Why did she think of him so much? It was stupid but she couldn't stop. She felt sick with it. She wanted to slash the razor lines into her arms again, just to feel a different pain for once.

"El? Ashley's here," Marco called to her one night, while she was knocking back her second or third glass of wine and looking at the sky. Ashley. Ashley didn't know about her feelings toward Craig, didn't know about what a fool she made of herself when he had been here last. She narrowed her eyes. In a way it was Ashley's fault. Grade 11, crying on her shoulder, saying she didn't know what to do about Craig, his moods and medications and watching, always watching. Ashley was the one who wanted him to go to her group. Ashley was the one who dumped him and left the pieces in her lap.

"Hi," Ellie said, finishing her wine, feeling slightly detached.

Ashley started talking about talking to Craig, going to Europe, their music. How they were connecting but on a different level, how she'd finally let the bi-polar thing go. Ellie nodded, pressed her lips together.

"That's great," she said, and saw the brightness of Ashley's eyes.

"Isn't it? I mean, it just wasn't right with Jimmy," she said, and Ellie looked down, thought about how everything always worked for Ashley. For some people things just worked out.

Marco was inside giving her that 'hang in there' look and she smiled at him.

"Want some wine?" she said, and Ashley nodded. Ellie poured them both a fresh glass. Thought of her going to Europe with Craig, across that ocean, beyond the horizon. Then they'd be gone, but they already were.

Beyond the horizon, into the void. Nothing she could do. Marco came out onto the porch and turned the conversation to other topics, so she wouldn't have to listen to Ashley talk about Craig anymore.


	2. Chapter 2

More wine. More sunsets on the porch as she slowly gets buzzed, and beyond buzzed. Her tears falling into the wine glass, how poetic was that?

She didn't want to give up Craig. She hadn't wanted to when he pleaded with her not to tell Joey, that he needed those drugs, _needed them._ But her pride told her what to do. Shove him away. Call him a bastard. She hadn't wanted to give him up at the airport, refusing his hugs, refusing his offer to see her again when he was out of rehab. Not even listening as he tried to say he meant what he said. Because he didn't mean it and she knew it. She knew what she was to him and what she wasn't. But all that knowledge didn't mean it wasn't hard.
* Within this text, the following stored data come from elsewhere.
-- pv_equiv track=rewrite | github.com/Jay-Martinez-Cloud/conversion-core-project | python/db.py | _split_sql_batches
-- ===== SOURCE A (Python) =====
-- def _split_sql_batches(sql_text: str):
--     """
--     Split SQL text on lines that contain only 'GO'
--     (case-insensitive), like SSMS.
--     """
--     batches = []
--     current = []
--
--     for line in sql_text.splitlines():
--         if line.strip().upper() == "GO":
--             if current:
--                 batches.append("\n".join(current).strip())
--                 current = []
--         else:
--             current.append(line)
--
--     if current:
--         batches.append("\n".join(current).strip())
--
--     return [b for b in batches if b]
-- ===== SOURCE B (Python) =====
-- def _split_sql_batches(sql_text: str):
--     """Split SQL text on lines that contain only 'GO' (case-insensitive), like SSMS."""
--
--     def is_go(line):
--         return line.strip().upper() == "GO"
--
--     def groups(lines):
--         gs = []
--         rest = lines
--         while rest:
--             if is_go(rest[0]):
--                 rest = rest[1:]
--             else:
--                 grp = [rest[0]]
--                 rest = rest[1:]
--                 while rest and not is_go(rest[0]):
--                     grp.append(rest[0])
--                     rest = rest[1:]
--                 gs.append(grp)
--         return gs
--
--     batches = ["\n".join(g).strip() for g in groups(sql_text.splitlines())]
--     return [b for b in batches if b]
-- ===== Notes on version B (the rewrite author's own statement) =====
-- stated objective: alternative
-- what changed: Replaced A's stateful accumulate-and-flush loop (current/batches with a final flush) by a partition-then-map pipeline: group maximal runs of consecutive non-GO lines, then join/strip each group and filter out empty batches.
import Mathlib
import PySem

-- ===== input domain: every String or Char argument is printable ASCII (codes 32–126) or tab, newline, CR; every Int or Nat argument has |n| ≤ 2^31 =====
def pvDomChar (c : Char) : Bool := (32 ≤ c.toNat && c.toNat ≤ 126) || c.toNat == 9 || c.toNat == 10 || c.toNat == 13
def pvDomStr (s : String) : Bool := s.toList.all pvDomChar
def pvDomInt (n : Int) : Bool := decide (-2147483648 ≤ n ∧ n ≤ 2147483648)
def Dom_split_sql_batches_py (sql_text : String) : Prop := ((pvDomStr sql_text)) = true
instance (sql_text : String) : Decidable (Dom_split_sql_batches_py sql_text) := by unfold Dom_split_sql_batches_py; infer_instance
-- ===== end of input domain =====

-- B replaces A's stateful accumulate-and-flush loop by a partition-then-map pipeline
-- (group consecutive non-GO lines, then join/strip/filter); objective: alternative decomposition.

-- ===== PORT A =====
-- literal transliteration of A's accumulate-and-flush loop
def split_sql_batches_py (sql_text : String) : List String :=
  let st := (PySem.Str.splitlines sql_text).foldl
    (fun (st : List String × List String) line =>
      if PySem.Str.upper (PySem.Str.strip line) == "GO" then
        if st.2 ≠ [] then (st.1 ++ [PySem.Str.strip (PySem.Str.join "\n" st.2)], [])
        else st
      else (st.1, st.2 ++ [line])) ([], [])
  let batches := if st.2 ≠ [] then st.1 ++ [PySem.Str.strip (PySem.Str.join "\n" st.2)] else st.1
  batches.filter (fun b => !(b == ""))

-- ===== PORT B =====
def pvIsGo (line : String) : Bool := PySem.Str.upper (PySem.Str.strip line) == "GO"

-- inner while loop of Source B's `groups`: extend the group while the next line is not GO
def pvSpanGrp (grp : List String) : List String → List String × List String
  | [] => (grp, [])
  | r :: rs => if pvIsGo r then (grp, r :: rs) else pvSpanGrp (grp ++ [r]) rs

-- termination lemma for pvGroups (cited by its decreasing_by)
theorem pvSpanGrp_snd_length (grp ls : List String) : (pvSpanGrp grp ls).2.length ≤ ls.length := by
  induction ls generalizing grp with
  | nil => simp [pvSpanGrp]
  | cons r rs ih =>
    simp only [pvSpanGrp]
    split
    · simp
    · exact le_trans (ih _) (Nat.le_succ _)

-- outer while loop of Source B's `groups`
def pvGroups : List String → List (List String)
  | [] => []
  | l :: ls =>
    if pvIsGo l then pvGroups ls
    else
      let p := pvSpanGrp [l] ls
      p.1 :: pvGroups p.2
termination_by ls => ls.length
decreasing_by
  · simp
  · exact Nat.lt_succ_of_le (pvSpanGrp_snd_length [l] ls)

def split_sql_batches_py_alt (sql_text : String) : List String :=
  let batches := (pvGroups (PySem.Str.splitlines sql_text)).map
    (fun g => PySem.Str.strip (PySem.Str.join "\n" g))
  batches.filter (fun b => !(b == ""))

-- ===== PRECONDITION & SPEC =====
def Spec_split_sql_batches_py (sql_text : String) (out : List String) : Prop := out = split_sql_batches_py_alt sql_text
instance (sql_text : String) (out : List String) : Decidable (Spec_split_sql_batches_py sql_text out) := by unfold Spec_split_sql_batches_py; infer_instance

-- ===== CLAIM (what is proved, stated in full; the proofs are below) =====
def Claim_equal_split_sql_batches_py : Prop := ∀ (sql_text : String), Dom_split_sql_batches_py sql_text → Spec_split_sql_batches_py sql_text (split_sql_batches_py sql_text)

-- ===== LEMMAS AND PROOFS =====

-- recursive rendering of A's loop state evolution (proof helper)
def pvG : List String → List String → List String
  | [], c => if c ≠ [] then [PySem.Str.strip (PySem.Str.join "\n" c)] else []
  | l :: ls, c =>
    if pvIsGo l then
      (if c ≠ [] then PySem.Str.strip (PySem.Str.join "\n" c) :: pvG ls [] else pvG ls [])
    else pvG ls (c ++ [l])

theorem pvFold_eq_pvG (ls : List String) : ∀ b c : List String,
    (if (List.foldl
        (fun (st : List String × List String) line =>
          if PySem.Str.upper (PySem.Str.strip line) == "GO" then
            if st.2 ≠ [] then (st.1 ++ [PySem.Str.strip (PySem.Str.join "\n" st.2)], [])
            else st
          else (st.1, st.2 ++ [line])) (b, c) ls).2 ≠ [] then
      (List.foldl
        (fun (st : List String × List String) line =>
          if PySem.Str.upper (PySem.Str.strip line) == "GO" then
            if st.2 ≠ [] then (st.1 ++ [PySem.Str.strip (PySem.Str.join "\n" st.2)], [])
            else st
          else (st.1, st.2 ++ [line])) (b, c) ls).1 ++
        [PySem.Str.strip (PySem.Str.join "\n" (List.foldl
        (fun (st : List String × List String) line =>
          if PySem.Str.upper (PySem.Str.strip line) == "GO" then
            if st.2 ≠ [] then (st.1 ++ [PySem.Str.strip (PySem.Str.join "\n" st.2)], [])
            else st
          else (st.1, st.2 ++ [line])) (b, c) ls).2)]
    else (List.foldl
        (fun (st : List String × List String) line =>
          if PySem.Str.upper (PySem.Str.strip line) == "GO" then
            if st.2 ≠ [] then (st.1 ++ [PySem.Str.strip (PySem.Str.join "\n" st.2)], [])
            else st
          else (st.1, st.2 ++ [line])) (b, c) ls).1)
    = b ++ pvG ls c := by
  induction ls with
  | nil =>
    intro b c
    by_cases h : c = [] <;> simp [pvG, h]
  | cons l t ih =>
    intro b c
    simp only [List.foldl_cons]
    by_cases hg : (PySem.Str.upper (PySem.Str.strip l) == "GO") = true
    · by_cases hc : c = []
      · subst hc
        simpa [pvG, pvIsGo, hg] using ih b []
      · simpa [pvG, pvIsGo, hg, hc] using ih (b ++ [PySem.Str.strip (PySem.Str.join "\n" c)]) []
    · simpa [pvG, pvIsGo, hg] using ih b (c ++ [l])

theorem pvSpanGrp_eq (ls : List String) : ∀ g : List String,
    pvSpanGrp g ls = (g ++ ls.takeWhile (fun l => !pvIsGo l), ls.dropWhile (fun l => !pvIsGo l)) := by
  induction ls with
  | nil => intro g; simp [pvSpanGrp]
  | cons r rs ih =>
    intro g
    by_cases h : pvIsGo r = true
    · simp [pvSpanGrp, h]
    · have hb : pvIsGo r = false := by simpa using h
      simp [pvSpanGrp, hb, ih]

theorem pvG_eq_groups (ls : List String) : ∀ c : List String,
    pvG ls c = (if c = [] then (pvGroups ls).map (fun g => PySem.Str.strip (PySem.Str.join "\n" g))
      else PySem.Str.strip (PySem.Str.join "\n" (c ++ ls.takeWhile (fun l => !pvIsGo l))) ::
        (pvGroups (ls.dropWhile (fun l => !pvIsGo l))).map (fun g => PySem.Str.strip (PySem.Str.join "\n" g))) := by
  induction ls with
  | nil =>
    intro c
    by_cases h : c = [] <;> simp [pvG, pvGroups, h]
  | cons l t ih =>
    intro c
    by_cases hg : pvIsGo l = true
    · by_cases hc : c = []
      · simp [pvG, hg, hc, pvGroups, ih]
      · simp [pvG, hg, hc, pvGroups, ih]
    · have hb : pvIsGo l = false := by simpa using hg
      have hgrp : pvGroups (l :: t) =
          (l :: t.takeWhile (fun l => !pvIsGo l)) :: pvGroups (t.dropWhile (fun l => !pvIsGo l)) := by
        rw [pvGroups]
        simp [hb, pvSpanGrp_eq]
      by_cases hc : c = []
      · subst hc
        rw [show pvG (l :: t) [] = pvG t [l] by simp [pvG, hb]]
        rw [ih [l]]
        simp [hgrp]
      · rw [show pvG (l :: t) c = pvG t (c ++ [l]) by simp [pvG, hb]]
        rw [ih (c ++ [l])]
        simp [hc, hb, List.append_assoc]

-- ===== VERDICT (by name: the statement is the Claim_ definition above) =====
theorem split_sql_batches_py_spec : Claim_equal_split_sql_batches_py := by
  intro s _
  unfold Spec_split_sql_batches_py
  simp only [split_sql_batches_py, split_sql_batches_py_alt]
  rw [pvFold_eq_pvG]
  rw [pvG_eq_groups]
  simp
She heard someone at the door but she knew Marco would get it. He always did. She drank her wine. There were so many comings and going around here that she didn't care anymore. She heard a quiet male voice and Marco's voice in return. Marco sounded kind of high pitched and excited, like whoever it was was someone he hadn't seen in a while.
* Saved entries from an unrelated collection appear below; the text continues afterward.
-- pv_equiv track=rewrite | github.com/iitb-research-code/complete-ocr | src/table_cellwise_detection.py | get_final_cell
-- ===== SOURCE A (Python) =====
-- def get_merged_cell(final_cells):
--     if len(final_cells) == 1:
--         return final_cells[0]
--     x1 = [c[0] for c in final_cells]
--     y1 = [c[1] for c in final_cells]
--     x2 = [c[2] for c in final_cells]
--     y2 = [c[3] for c in final_cells]
--     cell = [min(x1), min(y1), max(x2), max(y2)]
--     return cell
--
-- def get_final_cell(tablecellrows, skeleton, rowindex, colindex):
--     final_cells = []
--     row_to_consider = tablecellrows[rowindex]
--     col_skeleton = skeleton[rowindex]
--     assert len(row_to_consider) == len(col_skeleton)
--     for i in range(len(col_skeleton)):
--         if col_skeleton[i] == colindex:
--             final_cells.append(row_to_consider[i])
--     if len(final_cells) == 0:
--         return []
--     else:
--         final_cell = get_merged_cell(final_cells)
--     return final_cell
-- ===== SOURCE B (Python) =====
-- def get_final_cell(tablecellrows, skeleton, rowindex, colindex):
--     # Single fused pass: count matches, remember the first matched cell,
--     # and maintain running min/max of the coordinates (initialised lazily
--     # at the second match, so a lone matched cell is returned unchanged).
--     row_to_consider = tablecellrows[rowindex]
--     col_skeleton = skeleton[rowindex]
--     assert len(row_to_consider) == len(col_skeleton)
--     count = 0
--     first = None
--     b1 = b2 = b3 = b4 = 0
--     for cell, s in zip(row_to_consider, col_skeleton):
--         if s == colindex:
--             if count == 0:
--                 first = cell
--             else:
--                 if count == 1:
--                     b1, b2, b3, b4 = first[0], first[1], first[2], first[3]
--                 b1 = min(b1, cell[0])
--                 b2 = min(b2, cell[1])
--                 b3 = max(b3, cell[2])
--                 b4 = max(b4, cell[3])
--             count += 1
--     if count == 0:
--         return []
--     if count == 1:
--         return first
--     return [b1, b2, b3, b4]
-- ===== Notes on version B (the rewrite author's own statement) =====
-- stated objective: alternative
-- what changed: Replaces A's build-a-list-of-matching-cells plus four coordinate comprehensions with min()/max() by one fused zip pass that counts matches, captures the first matched cell, and maintains running min/max accumulators.
import Mathlib
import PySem

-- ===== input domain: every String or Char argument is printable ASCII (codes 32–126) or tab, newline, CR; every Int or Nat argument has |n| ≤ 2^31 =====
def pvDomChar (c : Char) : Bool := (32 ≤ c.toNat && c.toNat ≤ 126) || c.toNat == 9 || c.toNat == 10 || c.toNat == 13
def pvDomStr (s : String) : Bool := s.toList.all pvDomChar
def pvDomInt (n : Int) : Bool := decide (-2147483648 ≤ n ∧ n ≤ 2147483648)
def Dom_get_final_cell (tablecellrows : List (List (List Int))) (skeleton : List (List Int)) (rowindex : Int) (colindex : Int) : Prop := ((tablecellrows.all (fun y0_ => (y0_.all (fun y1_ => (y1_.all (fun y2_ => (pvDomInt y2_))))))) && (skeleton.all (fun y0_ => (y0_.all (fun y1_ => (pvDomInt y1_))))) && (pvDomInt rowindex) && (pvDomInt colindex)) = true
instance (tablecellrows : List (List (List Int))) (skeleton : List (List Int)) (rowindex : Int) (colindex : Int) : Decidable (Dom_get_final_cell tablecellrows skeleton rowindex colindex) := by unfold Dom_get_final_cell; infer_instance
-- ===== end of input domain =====

-- B fuses A's matched-cell list building and four min/max coordinate passes into one fold over the zipped row (alternative decomposition, same O(n)).

-- ===== PORT A =====
def get_merged_cell (final_cells : List (List Int)) : List Int :=
  if final_cells.length = 1 then PySem.List.pyGetD final_cells 0 []
  else
    let x1 := final_cells.map (fun c => PySem.List.pyGetD c 0 0)
    let y1 := final_cells.map (fun c => PySem.List.pyGetD c 1 0)
    let x2 := final_cells.map (fun c => PySem.List.pyGetD c 2 0)
    let y2 := final_cells.map (fun c => PySem.List.pyGetD c 3 0)
    [(PySem.List.min? x1 (fun v => v)).getD 0, (PySem.List.min? y1 (fun v => v)).getD 0,
     (PySem.List.max? x2 (fun v => v)).getD 0, (PySem.List.max? y2 (fun v => v)).getD 0]

def get_final_cell (tablecellrows : List (List (List Int))) (skeleton : List (List Int)) (rowindex : Int) (colindex : Int) : List Int :=
  let row_to_consider := PySem.List.pyGetD tablecellrows rowindex []
  let col_skeleton := PySem.List.pyGetD skeleton rowindex []
  -- 'assert len(row_to_consider) == len(col_skeleton)' and the IndexErrors are excluded by Pre_
  let final_cells := (PySem.List.pyRange 0 (col_skeleton.length : Int) 1).foldl
    (fun acc i => if PySem.List.pyGetD col_skeleton i 0 == colindex
      then acc ++ [PySem.List.pyGetD row_to_consider i []] else acc) []
  if final_cells.length = 0 then [] else get_merged_cell final_cells

-- ===== PORT B =====
-- body of the 'if s == colindex' branch of B's loop (count, first, b1, b2, b3, b4)
def altApply (st : Int × List Int × Int × Int × Int × Int) (cell : List Int) :
    Int × List Int × Int × Int × Int × Int :=
  match st with
  | (count, first, b1, b2, b3, b4) =>
    if count == 0 then (count + 1, cell, b1, b2, b3, b4)
    else
      let q := if count == 1 then
          (PySem.List.pyGetD first 0 0, PySem.List.pyGetD first 1 0,
           PySem.List.pyGetD first 2 0, PySem.List.pyGetD first 3 0)
        else (b1, b2, b3, b4)
      (count + 1, first,
       min q.1 (PySem.List.pyGetD cell 0 0), min q.2.1 (PySem.List.pyGetD cell 1 0),
       max q.2.2.1 (PySem.List.pyGetD cell 2 0), max q.2.2.2 (PySem.List.pyGetD cell 3 0))

def altStep (colindex : Int) (st : Int × List Int × Int × Int × Int × Int) (p : List Int × Int) :
    Int × List Int × Int × Int × Int × Int :=
  if p.2 == colindex then altApply st p.1 else st

def get_final_cell_alt (tablecellrows : List (List (List Int))) (skeleton : List (List Int)) (rowindex : Int) (colindex : Int) : List Int :=
  let row_to_consider := PySem.List.pyGetD tablecellrows rowindex []
  let col_skeleton := PySem.List.pyGetD skeleton rowindex []
  let st := (row_to_consider.zip col_skeleton).foldl (altStep colindex) (0, [], 0, 0, 0, 0)
  match st with
  | (count, first, b1, b2, b3, b4) =>
    if count == 0 then [] else if count == 1 then first else [b1, b2, b3, b4]

-- ===== PRECONDITION & SPEC =====
-- the cells of the selected row whose skeleton entry equals colindex
def pvMatched (row : List (List Int)) (col : List Int) (ci : Int) : List (List Int) :=
  ((row.zip col).filter (fun p => p.2 == ci)).map Prod.fst

-- Pre_ excludes exactly the inputs where the Python A raises: rowindex out of range (IndexError),
-- unequal row/skeleton lengths (AssertionError), and ≥ 2 matched cells with some matched cell
-- shorter than 4 entries (IndexError in the coordinate comprehensions).
def Pre_get_final_cell (tablecellrows : List (List (List Int))) (skeleton : List (List Int)) (rowindex : Int) (colindex : Int) : Prop :=
  PySem.Raise.InRange tablecellrows.length rowindex ∧
  PySem.Raise.InRange skeleton.length rowindex ∧
  (PySem.List.pyGetD tablecellrows rowindex []).length = (PySem.List.pyGetD skeleton rowindex []).length ∧
  ((pvMatched (PySem.List.pyGetD tablecellrows rowindex []) (PySem.List.pyGetD skeleton rowindex []) colindex).length ≤ 1 ∨
   ∀ c ∈ pvMatched (PySem.List.pyGetD tablecellrows rowindex []) (PySem.List.pyGetD skeleton rowindex []) colindex, 4 ≤ c.length)
instance (tablecellrows : List (List (List Int))) (skeleton : List (List Int)) (rowindex : Int) (colindex : Int) : Decidable (Pre_get_final_cell tablecellrows skeleton rowindex colindex) := by unfold Pre_get_final_cell; infer_instance

def pvWitness_get_final_cell : List (List (List Int)) × List (List Int) × Int × Int :=
  ([[[0, 0, 5, 5], [1, 1, 6, 6]]], [[0, 0]], 0, 0)

def Spec_get_final_cell (tablecellrows : List (List (List Int))) (skeleton : List (List Int)) (rowindex : Int) (colindex : Int) (out : List Int) : Prop := out = get_final_cell_alt tablecellrows skeleton rowindex colindex
instance (tablecellrows : List (List (List Int))) (skeleton : List (List Int)) (rowindex : Int) (colindex : Int) (out : List Int) : Decidable (Spec_get_final_cell tablecellrows skeleton rowindex colindex out) := by unfold Spec_get_final_cell; infer_instance

-- ===== CLAIM (what is proved, stated in full; the proofs are below) =====
def Claim_equal_get_final_cell : Prop := ∀ (tablecellrows : List (List (List Int))) (skeleton : List (List Int)) (rowindex : Int) (colindex : Int), Dom_get_final_cell tablecellrows skeleton rowindex colindex → Pre_get_final_cell tablecellrows skeleton rowindex colindex → Spec_get_final_cell tablecellrows skeleton rowindex colindex (get_final_cell tablecellrows skeleton rowindex colindex)

-- ===== LEMMAS AND PROOFS =====

-- the pure fold once count ≥ 2: count keeps counting, the four accumulators fold independently
theorem foldl_altApply_ge_two (rest : List (List Int)) :
    ∀ (k b1 b2 b3 b4 : Int) (first : List Int), 2 ≤ k →
    rest.foldl altApply (k, first, b1, b2, b3, b4) =
      (k + rest.length, first,
       rest.foldl (fun a c => min a (PySem.List.pyGetD c 0 0)) b1,
       rest.foldl (fun a c => min a (PySem.List.pyGetD c 1 0)) b2,
       rest.foldl (fun a c => max a (PySem.List.pyGetD c 2 0)) b3,
       rest.foldl (fun a c => max a (PySem.List.pyGetD c 3 0)) b4) := by
  induction rest with
  | nil => intro k b1 b2 b3 b4 first hk; simp
  | cons c rest ih =>
    intro k b1 b2 b3 b4 first hk
    have h0 : (k == 0) = false := by simp; omega
    have h1 : (k == 1) = false := by simp; omega
    simp only [List.foldl_cons, altApply, h0, h1, if_false, Bool.false_eq_true]
    rw [ih (k + 1) _ _ _ _ first (by omega)]
    simp; omega

-- B's zip fold is the pure fold over the matched-cells list
theorem foldB_eq_foldl_matched (row : List (List Int)) (col : List Int) (ci : Int) :
    (row.zip col).foldl (altStep ci) (0, [], 0, 0, 0, 0) =
      (pvMatched row col ci).foldl altApply (0, [], 0, 0, 0, 0) := by
  unfold altStep pvMatched
  rw [PySem.List.foldl_if_eq_foldl_filter (fun p => p.2 == ci) (fun st p => altApply st p.1) (row.zip col) (0, [], 0, 0, 0, 0), List.foldl_map]

-- A's index loop builds exactly the matched-cells list
theorem loopA_eq_matched (row : List (List Int)) (col : List Int) (ci : Int)
    (h : row.length = col.length) :
    (PySem.List.pyRange 0 (col.length : Int) 1).foldl
      (fun acc i => if PySem.List.pyGetD col i 0 == ci
        then acc ++ [PySem.List.pyGetD row i []] else acc) [] = pvMatched row col ci := by
  have hz : (row.zip col).length = col.length := by
    rw [List.length_zip, h, min_self]
  rw [← hz]
  have hc : (PySem.List.pyRange 0 ((row.zip col).length : Int) 1).foldl
      (fun acc i => if PySem.List.pyGetD col i 0 == ci
        then acc ++ [PySem.List.pyGetD row i []] else acc) [] =
    (PySem.List.pyRange 0 ((row.zip col).length : Int) 1).foldl
      (fun acc j => (fun (acc : List (List Int)) (p : List Int × Int) =>
         if p.2 == ci then acc ++ [p.1] else acc) acc (PySem.List.pyGetD (row.zip col) j ([], 0))) [] := by
    apply PySem.List.foldl_congr_mem
    intro acc x hx
    rw [PySem.List.mem_pyRange_one] at hx
    rw [hz] at hx
    have hxr : x < (row.length : Int) := by omega
    have hxz : x < ((row.zip col).length : Int) := by omega
    rw [PySem.List.pyGetD_eq_getElem col 0 hx.1 hx.2,
        PySem.List.pyGetD_eq_getElem row [] hx.1 hxr,
        PySem.List.pyGetD_eq_getElem (row.zip col) ([], 0) hx.1 hxz]
    simp [List.getElem_zip]
  rw [hc, PySem.List.foldl_pyRange_zero_pyGetD' (row.zip col) ([], 0)
        (fun (acc : List (List Int)) (p : List Int × Int) => if p.2 == ci then acc ++ [p.1] else acc) [],
      PySem.List.foldl_append_if (fun (p : List Int × Int) => p.2 == ci) Prod.fst]
  simp [pvMatched]

-- A's merge of ≥ 2 cells, written as the running min/max folds B maintains
theorem merged_eq (m : List (List Int)) :
    ∀ (c d : List Int) (rest : List (List Int)), m = c :: d :: rest →
    get_merged_cell m =
      [rest.foldl (fun a x => min a (PySem.List.pyGetD x 0 0)) (min (PySem.List.pyGetD c 0 0) (PySem.List.pyGetD d 0 0)),
       rest.foldl (fun a x => min a (PySem.List.pyGetD x 1 0)) (min (PySem.List.pyGetD c 1 0) (PySem.List.pyGetD d 1 0)),
       rest.foldl (fun a x => max a (PySem.List.pyGetD x 2 0)) (max (PySem.List.pyGetD c 2 0) (PySem.List.pyGetD d 2 0)),
       rest.foldl (fun a x => max a (PySem.List.pyGetD x 3 0)) (max (PySem.List.pyGetD c 3 0) (PySem.List.pyGetD d 3 0))] := by
  intro c d rest hm
  subst hm
  simp only [get_merged_cell, List.length_cons]
  rw [if_neg (by omega)]
  simp only [List.map_cons, PySem.List.min?_id_cons, PySem.List.max?_id_cons,
    List.foldl_cons, List.foldl_map, Option.getD_some]

theorem get_final_cell_main (tablecellrows : List (List (List Int))) (skeleton : List (List Int)) (rowindex : Int) (colindex : Int)
    (hlen : (PySem.List.pyGetD tablecellrows rowindex []).length = (PySem.List.pyGetD skeleton rowindex []).length) :
    get_final_cell tablecellrows skeleton rowindex colindex = get_final_cell_alt tablecellrows skeleton rowindex colindex := by
  simp only [get_final_cell, get_final_cell_alt]
  rw [loopA_eq_matched _ _ _ hlen, foldB_eq_foldl_matched]
  generalize pvMatched (PySem.List.pyGetD tablecellrows rowindex []) (PySem.List.pyGetD skeleton rowindex []) colindex = m
  match m with
  | [] => simp
  | [c] => simp [get_merged_cell, altApply, PySem.List.pyGetD_zero_cons]
  | c :: d :: rest =>
    rw [merged_eq _ c d rest rfl]
    rw [if_neg (by simp)]
    simp only [List.foldl_cons]
    have s1 : altApply (0, [], 0, 0, 0, 0) c = (1, c, 0, 0, 0, 0) := by simp [altApply]
    have s2 : altApply (1, c, 0, 0, 0, 0) d =
        (2, c, min (PySem.List.pyGetD c 0 0) (PySem.List.pyGetD d 0 0),
         min (PySem.List.pyGetD c 1 0) (PySem.List.pyGetD d 1 0),
         max (PySem.List.pyGetD c 2 0) (PySem.List.pyGetD d 2 0),
         max (PySem.List.pyGetD c 3 0) (PySem.List.pyGetD d 3 0)) := by
      simp [altApply]
    rw [s1, s2, foldl_altApply_ge_two rest 2 _ _ _ _ c (by omega)]
    rw [if_neg (by simp; omega), if_neg (by simp; omega)]

-- ===== VERDICT (by name: the statement is the Claim_ definition above) =====
theorem get_final_cell_spec : Claim_equal_get_final_cell := by
  intro tablecellrows skeleton rowindex colindex _hDom hPre
  unfold Spec_get_final_cell
  exact get_final_cell_main tablecellrows skeleton rowindex colindex hPre.2.2.1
"Is she here?" she heard the familiar voice say. It sounded like Craig, but she was very nearly drunk and delusional. Craig was on some tour halfway across Canada. Craig was going to Europe if he hadn't gone already. It wasn't Craig.

"Yeah, she's here. She's out on the porch," she heard Marco say. She swirled her wine in her glass, saw the reflections of trees and sky and her own face in the dark red liquid.

"Ellie," She looked up. It was Craig. She just stared at him. So tall, standing in the doorway, the light behind him casting him in shadow. He was wearing the long sleeved shirt under the short sleeved shirt, his new look. He looked generally the same as he had when she last saw him, just not so skinny. Not so manic. There was a calmness in his eyes that she could barely remember ever being there.

"Craig," she said, and he stepped out onto the porch, and she heard the wooden boards squeak beneath his weight. Marco didn't come with him, knowing it might be better if they were alone.

"What are you doing here?" she said, not knowing if she meant her house or Toronto or both. Neither.

"I had to pick some things up, things that I left at, uh, at Joey's…"

He stood in front of her and she looked up at him, and she could smell that smell she associated with him. That certain cologne. The detergent on his clothes. Something that was just him. It made her incredibly sad.

"And I wanted to see you before I left," he said.

"To Europe?" she said fast, like an accusation. To Europe with Ashley. She finished off her glass of wine.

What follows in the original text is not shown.